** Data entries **
Segment Open

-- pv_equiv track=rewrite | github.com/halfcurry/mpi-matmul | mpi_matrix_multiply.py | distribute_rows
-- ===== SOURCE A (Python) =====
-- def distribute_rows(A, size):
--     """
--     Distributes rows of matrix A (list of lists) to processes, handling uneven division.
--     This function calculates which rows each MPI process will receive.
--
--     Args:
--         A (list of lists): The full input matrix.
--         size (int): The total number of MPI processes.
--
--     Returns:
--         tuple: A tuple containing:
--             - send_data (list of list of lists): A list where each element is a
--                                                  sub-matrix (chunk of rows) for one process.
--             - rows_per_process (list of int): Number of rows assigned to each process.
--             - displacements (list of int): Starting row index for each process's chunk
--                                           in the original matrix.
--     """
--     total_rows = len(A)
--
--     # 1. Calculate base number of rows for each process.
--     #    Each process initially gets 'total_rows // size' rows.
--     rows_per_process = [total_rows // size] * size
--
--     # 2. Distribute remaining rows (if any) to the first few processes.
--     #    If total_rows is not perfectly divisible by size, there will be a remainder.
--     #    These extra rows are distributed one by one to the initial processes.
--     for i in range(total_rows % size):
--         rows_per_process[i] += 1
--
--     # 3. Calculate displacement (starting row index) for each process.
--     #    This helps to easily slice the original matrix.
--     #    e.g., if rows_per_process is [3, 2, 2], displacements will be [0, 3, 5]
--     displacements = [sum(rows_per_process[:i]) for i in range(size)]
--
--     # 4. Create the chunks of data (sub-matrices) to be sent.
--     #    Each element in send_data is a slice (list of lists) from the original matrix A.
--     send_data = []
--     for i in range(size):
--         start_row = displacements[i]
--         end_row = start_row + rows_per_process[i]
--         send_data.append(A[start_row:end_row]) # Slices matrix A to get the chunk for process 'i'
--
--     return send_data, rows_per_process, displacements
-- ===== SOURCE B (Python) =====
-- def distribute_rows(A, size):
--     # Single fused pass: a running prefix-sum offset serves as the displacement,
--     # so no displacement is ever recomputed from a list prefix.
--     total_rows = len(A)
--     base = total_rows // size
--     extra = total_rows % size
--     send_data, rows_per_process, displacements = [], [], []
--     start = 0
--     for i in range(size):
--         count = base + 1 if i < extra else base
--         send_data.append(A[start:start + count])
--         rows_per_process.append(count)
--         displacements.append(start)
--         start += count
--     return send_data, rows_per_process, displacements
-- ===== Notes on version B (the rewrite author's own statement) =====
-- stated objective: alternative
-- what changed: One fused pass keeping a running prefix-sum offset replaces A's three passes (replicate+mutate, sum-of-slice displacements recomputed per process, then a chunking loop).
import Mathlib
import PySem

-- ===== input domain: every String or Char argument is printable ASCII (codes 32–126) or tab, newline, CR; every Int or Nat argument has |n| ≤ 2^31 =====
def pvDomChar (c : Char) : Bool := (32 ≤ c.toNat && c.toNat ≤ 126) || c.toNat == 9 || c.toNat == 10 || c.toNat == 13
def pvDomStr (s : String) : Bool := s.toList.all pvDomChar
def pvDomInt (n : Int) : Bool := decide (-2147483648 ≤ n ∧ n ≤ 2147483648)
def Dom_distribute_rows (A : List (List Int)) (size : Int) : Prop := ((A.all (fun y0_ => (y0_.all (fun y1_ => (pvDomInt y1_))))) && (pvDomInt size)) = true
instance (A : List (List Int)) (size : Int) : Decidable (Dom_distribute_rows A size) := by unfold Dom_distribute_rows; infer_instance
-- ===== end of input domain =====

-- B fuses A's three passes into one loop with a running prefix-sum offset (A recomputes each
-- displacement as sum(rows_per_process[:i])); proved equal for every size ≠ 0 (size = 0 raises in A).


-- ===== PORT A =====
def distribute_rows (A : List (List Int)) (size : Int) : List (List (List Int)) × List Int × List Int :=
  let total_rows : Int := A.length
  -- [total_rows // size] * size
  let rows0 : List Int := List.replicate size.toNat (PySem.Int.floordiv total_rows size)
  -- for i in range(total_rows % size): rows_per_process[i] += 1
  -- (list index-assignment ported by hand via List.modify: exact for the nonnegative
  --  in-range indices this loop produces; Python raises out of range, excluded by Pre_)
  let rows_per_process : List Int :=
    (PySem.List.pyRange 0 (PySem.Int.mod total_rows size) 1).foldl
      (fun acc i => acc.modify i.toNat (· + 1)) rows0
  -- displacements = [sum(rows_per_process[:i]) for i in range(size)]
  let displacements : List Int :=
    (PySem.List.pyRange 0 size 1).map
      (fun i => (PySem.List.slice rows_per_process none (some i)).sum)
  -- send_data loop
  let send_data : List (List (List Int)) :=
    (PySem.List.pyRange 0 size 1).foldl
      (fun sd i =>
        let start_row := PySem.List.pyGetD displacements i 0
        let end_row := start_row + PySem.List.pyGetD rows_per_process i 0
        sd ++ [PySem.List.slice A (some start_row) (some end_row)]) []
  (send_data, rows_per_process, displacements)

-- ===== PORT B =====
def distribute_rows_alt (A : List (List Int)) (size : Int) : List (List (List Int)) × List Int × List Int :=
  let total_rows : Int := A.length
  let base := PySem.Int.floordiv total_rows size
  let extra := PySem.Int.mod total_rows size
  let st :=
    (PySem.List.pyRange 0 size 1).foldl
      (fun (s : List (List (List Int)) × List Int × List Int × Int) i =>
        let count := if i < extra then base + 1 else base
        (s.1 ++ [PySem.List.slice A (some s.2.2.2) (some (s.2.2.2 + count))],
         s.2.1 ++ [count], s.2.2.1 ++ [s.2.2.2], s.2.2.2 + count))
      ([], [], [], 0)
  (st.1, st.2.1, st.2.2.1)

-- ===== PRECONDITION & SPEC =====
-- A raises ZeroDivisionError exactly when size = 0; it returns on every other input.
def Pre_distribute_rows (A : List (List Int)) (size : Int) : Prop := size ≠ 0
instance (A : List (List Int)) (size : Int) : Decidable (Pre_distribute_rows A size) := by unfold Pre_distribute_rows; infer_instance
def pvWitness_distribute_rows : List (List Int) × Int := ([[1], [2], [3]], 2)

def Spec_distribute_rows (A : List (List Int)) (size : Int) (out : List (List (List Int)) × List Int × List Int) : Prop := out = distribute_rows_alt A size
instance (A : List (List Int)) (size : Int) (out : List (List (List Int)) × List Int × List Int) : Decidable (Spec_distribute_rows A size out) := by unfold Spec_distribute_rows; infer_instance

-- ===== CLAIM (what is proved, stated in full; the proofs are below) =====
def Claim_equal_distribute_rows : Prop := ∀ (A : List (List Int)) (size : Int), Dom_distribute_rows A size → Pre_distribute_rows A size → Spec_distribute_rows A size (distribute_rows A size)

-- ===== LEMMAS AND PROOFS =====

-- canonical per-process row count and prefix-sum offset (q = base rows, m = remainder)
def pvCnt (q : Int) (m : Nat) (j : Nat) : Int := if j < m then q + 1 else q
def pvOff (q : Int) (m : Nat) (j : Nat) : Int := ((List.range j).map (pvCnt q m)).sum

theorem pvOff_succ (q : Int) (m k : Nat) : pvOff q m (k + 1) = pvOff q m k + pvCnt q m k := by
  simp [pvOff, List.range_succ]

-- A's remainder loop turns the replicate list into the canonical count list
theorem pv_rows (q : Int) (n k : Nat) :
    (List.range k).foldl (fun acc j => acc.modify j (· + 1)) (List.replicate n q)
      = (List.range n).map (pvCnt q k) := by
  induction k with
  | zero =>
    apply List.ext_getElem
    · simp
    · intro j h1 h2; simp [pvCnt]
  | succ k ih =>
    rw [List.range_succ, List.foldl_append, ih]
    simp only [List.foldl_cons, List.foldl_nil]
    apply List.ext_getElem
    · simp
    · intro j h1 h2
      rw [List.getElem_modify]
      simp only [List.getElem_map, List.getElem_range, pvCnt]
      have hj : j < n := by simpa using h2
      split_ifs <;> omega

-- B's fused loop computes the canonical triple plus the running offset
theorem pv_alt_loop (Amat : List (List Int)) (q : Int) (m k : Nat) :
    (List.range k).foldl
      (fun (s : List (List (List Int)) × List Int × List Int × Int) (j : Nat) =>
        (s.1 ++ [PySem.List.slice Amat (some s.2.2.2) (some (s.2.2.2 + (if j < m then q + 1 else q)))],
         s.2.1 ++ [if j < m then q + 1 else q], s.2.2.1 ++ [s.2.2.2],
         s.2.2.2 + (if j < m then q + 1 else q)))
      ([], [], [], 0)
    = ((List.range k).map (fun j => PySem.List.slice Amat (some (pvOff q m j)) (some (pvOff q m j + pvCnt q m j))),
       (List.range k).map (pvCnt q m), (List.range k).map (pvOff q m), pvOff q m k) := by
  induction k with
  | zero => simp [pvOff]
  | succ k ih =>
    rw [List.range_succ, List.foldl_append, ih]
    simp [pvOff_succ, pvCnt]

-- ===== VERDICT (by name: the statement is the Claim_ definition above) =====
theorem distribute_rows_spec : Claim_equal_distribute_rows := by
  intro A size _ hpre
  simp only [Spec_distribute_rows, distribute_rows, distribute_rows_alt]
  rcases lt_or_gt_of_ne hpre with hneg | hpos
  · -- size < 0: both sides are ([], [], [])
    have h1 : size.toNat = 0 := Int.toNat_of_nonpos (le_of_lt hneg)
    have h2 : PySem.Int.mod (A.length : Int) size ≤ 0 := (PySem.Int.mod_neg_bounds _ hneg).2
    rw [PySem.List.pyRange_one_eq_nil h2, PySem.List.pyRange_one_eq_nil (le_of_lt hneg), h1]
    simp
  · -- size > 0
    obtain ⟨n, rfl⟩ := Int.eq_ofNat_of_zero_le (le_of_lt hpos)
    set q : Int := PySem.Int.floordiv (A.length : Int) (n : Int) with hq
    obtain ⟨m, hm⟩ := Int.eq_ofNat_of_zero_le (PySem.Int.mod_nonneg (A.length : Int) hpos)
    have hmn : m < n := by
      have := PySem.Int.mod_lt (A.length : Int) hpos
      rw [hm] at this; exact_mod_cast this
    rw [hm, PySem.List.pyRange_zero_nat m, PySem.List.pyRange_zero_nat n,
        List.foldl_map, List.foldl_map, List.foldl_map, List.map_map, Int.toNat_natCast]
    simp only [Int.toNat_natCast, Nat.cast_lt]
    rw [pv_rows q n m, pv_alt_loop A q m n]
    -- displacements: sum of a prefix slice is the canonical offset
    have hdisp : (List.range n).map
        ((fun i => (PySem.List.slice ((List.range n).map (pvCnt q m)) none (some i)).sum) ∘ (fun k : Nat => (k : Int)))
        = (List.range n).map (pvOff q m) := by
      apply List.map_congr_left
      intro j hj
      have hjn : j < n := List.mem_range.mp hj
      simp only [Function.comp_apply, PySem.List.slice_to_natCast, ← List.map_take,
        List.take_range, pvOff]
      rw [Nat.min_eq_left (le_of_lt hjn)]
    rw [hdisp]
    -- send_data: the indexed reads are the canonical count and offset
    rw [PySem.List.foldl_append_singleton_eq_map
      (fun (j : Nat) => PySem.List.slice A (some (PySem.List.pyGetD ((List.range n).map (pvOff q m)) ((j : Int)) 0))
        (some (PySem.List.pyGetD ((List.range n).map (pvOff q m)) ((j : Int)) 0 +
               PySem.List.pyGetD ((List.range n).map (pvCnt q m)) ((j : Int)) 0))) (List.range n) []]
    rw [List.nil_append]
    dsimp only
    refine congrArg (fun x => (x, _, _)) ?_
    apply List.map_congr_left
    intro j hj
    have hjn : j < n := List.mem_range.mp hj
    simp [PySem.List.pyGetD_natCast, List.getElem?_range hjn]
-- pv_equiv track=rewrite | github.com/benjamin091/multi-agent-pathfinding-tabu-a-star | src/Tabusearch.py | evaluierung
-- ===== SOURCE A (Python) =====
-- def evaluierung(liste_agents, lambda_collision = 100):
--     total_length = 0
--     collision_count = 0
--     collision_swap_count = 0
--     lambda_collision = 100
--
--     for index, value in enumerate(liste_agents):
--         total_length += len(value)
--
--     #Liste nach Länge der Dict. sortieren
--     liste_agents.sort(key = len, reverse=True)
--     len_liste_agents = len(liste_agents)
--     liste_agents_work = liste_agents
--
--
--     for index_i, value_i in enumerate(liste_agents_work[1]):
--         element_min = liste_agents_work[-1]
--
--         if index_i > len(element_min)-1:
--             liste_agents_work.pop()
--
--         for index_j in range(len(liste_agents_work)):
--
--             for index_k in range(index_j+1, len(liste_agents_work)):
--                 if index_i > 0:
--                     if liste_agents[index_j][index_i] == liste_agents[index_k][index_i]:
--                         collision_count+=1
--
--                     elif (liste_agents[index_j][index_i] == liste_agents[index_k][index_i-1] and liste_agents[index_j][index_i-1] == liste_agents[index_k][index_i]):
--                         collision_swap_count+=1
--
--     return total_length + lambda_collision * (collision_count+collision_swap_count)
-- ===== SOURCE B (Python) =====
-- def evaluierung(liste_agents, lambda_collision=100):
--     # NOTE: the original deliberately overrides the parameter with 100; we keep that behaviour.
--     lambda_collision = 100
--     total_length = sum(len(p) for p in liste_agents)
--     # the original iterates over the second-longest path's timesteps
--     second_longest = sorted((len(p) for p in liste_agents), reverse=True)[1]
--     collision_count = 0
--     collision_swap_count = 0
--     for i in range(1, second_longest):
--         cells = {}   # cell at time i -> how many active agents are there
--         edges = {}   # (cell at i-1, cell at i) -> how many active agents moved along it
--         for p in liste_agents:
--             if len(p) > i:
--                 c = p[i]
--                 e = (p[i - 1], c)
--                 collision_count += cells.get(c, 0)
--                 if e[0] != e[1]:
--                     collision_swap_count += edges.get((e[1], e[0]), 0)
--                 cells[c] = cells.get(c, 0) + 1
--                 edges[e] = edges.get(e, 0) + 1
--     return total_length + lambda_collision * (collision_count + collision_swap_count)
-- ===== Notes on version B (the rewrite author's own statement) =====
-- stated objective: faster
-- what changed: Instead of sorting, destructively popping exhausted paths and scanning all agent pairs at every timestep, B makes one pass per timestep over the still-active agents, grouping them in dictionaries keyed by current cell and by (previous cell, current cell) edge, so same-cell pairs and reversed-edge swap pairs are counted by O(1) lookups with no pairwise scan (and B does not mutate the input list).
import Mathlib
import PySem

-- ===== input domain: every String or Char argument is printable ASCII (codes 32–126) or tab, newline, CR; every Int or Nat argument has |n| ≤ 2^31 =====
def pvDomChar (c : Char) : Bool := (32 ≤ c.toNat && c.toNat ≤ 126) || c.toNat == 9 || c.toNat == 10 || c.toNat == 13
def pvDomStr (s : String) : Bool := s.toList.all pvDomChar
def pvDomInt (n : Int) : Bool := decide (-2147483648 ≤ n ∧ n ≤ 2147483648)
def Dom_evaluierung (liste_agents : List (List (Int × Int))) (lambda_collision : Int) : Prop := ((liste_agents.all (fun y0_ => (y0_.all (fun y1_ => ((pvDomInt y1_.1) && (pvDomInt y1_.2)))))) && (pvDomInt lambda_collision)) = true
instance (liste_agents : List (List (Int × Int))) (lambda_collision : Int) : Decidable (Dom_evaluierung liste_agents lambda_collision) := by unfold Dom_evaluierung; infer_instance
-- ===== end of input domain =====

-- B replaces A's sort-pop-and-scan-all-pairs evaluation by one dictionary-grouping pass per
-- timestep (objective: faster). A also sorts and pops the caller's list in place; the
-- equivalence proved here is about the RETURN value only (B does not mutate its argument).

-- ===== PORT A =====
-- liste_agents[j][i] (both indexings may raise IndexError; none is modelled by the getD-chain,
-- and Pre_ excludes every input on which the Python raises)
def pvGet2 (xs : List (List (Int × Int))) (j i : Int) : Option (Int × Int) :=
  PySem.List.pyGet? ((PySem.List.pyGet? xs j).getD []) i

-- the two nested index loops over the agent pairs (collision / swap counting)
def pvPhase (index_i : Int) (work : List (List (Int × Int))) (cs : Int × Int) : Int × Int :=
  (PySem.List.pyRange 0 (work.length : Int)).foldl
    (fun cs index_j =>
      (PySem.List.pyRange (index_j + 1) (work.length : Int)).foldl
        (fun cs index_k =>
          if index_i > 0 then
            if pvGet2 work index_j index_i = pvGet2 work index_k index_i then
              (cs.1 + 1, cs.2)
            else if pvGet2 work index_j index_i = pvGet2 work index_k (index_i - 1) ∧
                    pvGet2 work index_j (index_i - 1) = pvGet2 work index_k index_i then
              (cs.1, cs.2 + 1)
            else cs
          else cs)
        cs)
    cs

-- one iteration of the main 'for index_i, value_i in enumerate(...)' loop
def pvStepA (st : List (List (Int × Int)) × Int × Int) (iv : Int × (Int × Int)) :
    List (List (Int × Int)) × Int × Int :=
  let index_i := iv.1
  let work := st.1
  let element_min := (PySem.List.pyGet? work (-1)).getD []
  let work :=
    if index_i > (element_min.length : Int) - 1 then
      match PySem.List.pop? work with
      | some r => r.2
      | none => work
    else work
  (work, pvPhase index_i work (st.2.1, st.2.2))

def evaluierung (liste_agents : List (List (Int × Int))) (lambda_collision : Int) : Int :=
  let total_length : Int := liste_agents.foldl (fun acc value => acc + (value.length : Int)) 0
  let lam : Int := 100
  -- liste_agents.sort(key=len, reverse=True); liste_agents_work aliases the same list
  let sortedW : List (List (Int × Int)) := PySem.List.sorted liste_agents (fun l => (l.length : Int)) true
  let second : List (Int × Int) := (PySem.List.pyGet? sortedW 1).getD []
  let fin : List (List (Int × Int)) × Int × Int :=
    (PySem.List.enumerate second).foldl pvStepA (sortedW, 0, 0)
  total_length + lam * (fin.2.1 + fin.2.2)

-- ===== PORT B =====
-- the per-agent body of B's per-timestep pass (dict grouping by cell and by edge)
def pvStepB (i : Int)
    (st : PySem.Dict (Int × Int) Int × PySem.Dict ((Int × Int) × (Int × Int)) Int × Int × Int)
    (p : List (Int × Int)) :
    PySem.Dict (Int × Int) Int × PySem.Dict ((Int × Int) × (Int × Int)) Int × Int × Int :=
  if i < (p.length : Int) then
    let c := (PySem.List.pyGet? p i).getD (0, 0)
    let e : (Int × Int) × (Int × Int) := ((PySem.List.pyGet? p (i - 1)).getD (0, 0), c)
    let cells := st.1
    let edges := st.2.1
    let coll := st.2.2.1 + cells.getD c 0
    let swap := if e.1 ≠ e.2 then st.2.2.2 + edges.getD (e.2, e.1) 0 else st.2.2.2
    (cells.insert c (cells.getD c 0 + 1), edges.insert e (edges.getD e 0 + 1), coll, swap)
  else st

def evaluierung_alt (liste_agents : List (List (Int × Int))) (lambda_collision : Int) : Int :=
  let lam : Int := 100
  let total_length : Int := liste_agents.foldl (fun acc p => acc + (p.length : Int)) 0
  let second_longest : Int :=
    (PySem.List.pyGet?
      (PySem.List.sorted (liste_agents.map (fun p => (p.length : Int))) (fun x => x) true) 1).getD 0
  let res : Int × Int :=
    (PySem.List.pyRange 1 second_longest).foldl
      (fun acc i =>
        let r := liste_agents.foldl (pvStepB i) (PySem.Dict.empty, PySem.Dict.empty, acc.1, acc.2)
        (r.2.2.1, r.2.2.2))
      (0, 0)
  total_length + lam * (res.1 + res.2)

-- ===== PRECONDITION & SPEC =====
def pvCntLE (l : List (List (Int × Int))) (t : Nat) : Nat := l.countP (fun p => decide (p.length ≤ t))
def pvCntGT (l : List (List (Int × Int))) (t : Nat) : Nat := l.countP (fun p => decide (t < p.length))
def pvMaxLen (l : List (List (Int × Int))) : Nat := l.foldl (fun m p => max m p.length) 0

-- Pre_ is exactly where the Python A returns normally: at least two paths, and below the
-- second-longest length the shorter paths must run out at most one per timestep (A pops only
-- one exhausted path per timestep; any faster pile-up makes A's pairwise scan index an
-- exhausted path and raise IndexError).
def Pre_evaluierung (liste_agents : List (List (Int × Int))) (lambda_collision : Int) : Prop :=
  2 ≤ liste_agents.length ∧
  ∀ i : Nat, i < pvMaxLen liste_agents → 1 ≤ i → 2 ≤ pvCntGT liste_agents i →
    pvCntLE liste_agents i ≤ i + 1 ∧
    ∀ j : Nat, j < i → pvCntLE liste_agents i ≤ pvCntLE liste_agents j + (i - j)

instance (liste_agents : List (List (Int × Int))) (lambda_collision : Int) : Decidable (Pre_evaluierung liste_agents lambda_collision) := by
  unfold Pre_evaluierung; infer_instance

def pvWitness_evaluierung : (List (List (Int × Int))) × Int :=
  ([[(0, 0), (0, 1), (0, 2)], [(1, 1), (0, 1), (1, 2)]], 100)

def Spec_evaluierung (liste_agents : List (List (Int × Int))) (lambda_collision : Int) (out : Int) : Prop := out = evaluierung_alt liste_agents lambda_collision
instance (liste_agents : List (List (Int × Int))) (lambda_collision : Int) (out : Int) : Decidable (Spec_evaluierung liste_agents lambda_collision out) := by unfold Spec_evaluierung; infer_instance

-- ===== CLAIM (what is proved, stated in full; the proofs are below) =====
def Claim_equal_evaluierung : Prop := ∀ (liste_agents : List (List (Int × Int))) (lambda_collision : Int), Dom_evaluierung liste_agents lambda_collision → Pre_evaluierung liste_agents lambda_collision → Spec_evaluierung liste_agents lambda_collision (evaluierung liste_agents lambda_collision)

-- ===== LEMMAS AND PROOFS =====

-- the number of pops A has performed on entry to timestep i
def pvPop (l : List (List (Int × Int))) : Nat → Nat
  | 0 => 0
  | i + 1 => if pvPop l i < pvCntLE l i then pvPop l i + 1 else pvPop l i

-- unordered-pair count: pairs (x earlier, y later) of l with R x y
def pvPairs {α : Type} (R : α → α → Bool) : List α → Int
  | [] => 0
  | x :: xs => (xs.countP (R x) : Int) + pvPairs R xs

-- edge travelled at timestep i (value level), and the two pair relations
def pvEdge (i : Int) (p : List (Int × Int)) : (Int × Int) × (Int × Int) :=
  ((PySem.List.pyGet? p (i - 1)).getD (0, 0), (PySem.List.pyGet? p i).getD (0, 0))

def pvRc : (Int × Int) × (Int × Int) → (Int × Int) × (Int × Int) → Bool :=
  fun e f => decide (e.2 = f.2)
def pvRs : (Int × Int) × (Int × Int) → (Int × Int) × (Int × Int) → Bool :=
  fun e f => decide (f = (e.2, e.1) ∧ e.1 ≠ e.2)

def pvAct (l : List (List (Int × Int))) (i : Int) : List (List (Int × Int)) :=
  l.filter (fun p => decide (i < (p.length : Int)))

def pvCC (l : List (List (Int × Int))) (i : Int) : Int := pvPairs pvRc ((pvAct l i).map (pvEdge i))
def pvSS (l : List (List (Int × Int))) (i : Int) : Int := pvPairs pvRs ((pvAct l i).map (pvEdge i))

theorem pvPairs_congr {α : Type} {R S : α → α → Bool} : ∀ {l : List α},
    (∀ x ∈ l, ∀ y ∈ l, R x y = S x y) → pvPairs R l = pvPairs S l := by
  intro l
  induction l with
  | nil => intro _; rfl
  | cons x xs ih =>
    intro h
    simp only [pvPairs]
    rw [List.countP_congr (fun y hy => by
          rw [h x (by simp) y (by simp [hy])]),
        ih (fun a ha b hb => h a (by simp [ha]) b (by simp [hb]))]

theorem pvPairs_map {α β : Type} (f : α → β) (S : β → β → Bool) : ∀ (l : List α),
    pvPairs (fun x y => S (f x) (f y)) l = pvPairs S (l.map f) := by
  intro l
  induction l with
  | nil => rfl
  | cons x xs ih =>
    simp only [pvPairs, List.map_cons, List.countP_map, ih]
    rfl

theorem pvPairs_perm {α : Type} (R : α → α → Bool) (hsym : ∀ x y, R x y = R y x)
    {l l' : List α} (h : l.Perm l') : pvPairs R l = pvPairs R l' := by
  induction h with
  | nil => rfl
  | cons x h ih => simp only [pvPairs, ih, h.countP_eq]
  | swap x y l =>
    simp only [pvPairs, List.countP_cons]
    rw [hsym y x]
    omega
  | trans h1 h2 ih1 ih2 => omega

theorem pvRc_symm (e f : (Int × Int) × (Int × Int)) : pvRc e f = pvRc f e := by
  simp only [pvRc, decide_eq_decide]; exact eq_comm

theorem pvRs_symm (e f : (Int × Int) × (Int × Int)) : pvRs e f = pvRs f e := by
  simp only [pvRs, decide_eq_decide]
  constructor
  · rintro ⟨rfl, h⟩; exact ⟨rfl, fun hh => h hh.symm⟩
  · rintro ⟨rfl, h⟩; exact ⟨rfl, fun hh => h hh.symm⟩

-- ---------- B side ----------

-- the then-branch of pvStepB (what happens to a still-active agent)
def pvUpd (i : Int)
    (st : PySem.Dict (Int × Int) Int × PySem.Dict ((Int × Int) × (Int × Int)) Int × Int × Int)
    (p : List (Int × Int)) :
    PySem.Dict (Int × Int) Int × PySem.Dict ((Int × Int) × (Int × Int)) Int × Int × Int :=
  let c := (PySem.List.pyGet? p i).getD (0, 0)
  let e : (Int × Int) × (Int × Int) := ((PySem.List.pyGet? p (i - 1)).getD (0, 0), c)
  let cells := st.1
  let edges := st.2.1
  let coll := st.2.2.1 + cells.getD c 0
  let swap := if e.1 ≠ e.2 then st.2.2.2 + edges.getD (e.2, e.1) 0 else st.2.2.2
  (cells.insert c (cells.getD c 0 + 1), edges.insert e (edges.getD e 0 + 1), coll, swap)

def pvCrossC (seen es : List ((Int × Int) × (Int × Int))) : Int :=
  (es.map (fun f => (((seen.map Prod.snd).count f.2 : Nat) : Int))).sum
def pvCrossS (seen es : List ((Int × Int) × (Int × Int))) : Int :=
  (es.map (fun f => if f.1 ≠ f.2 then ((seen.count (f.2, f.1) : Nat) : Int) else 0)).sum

Segment Closed

** EXERCISE GOAL **
Copy out the lines of the data where the word "into" can be found.

** RESULT OF THE EXERCISE **
-- B fuses A's three passes into one loop with a running prefix-sum offset (A recomputes each
-- A's remainder loop turns the replicate list into the canonical count list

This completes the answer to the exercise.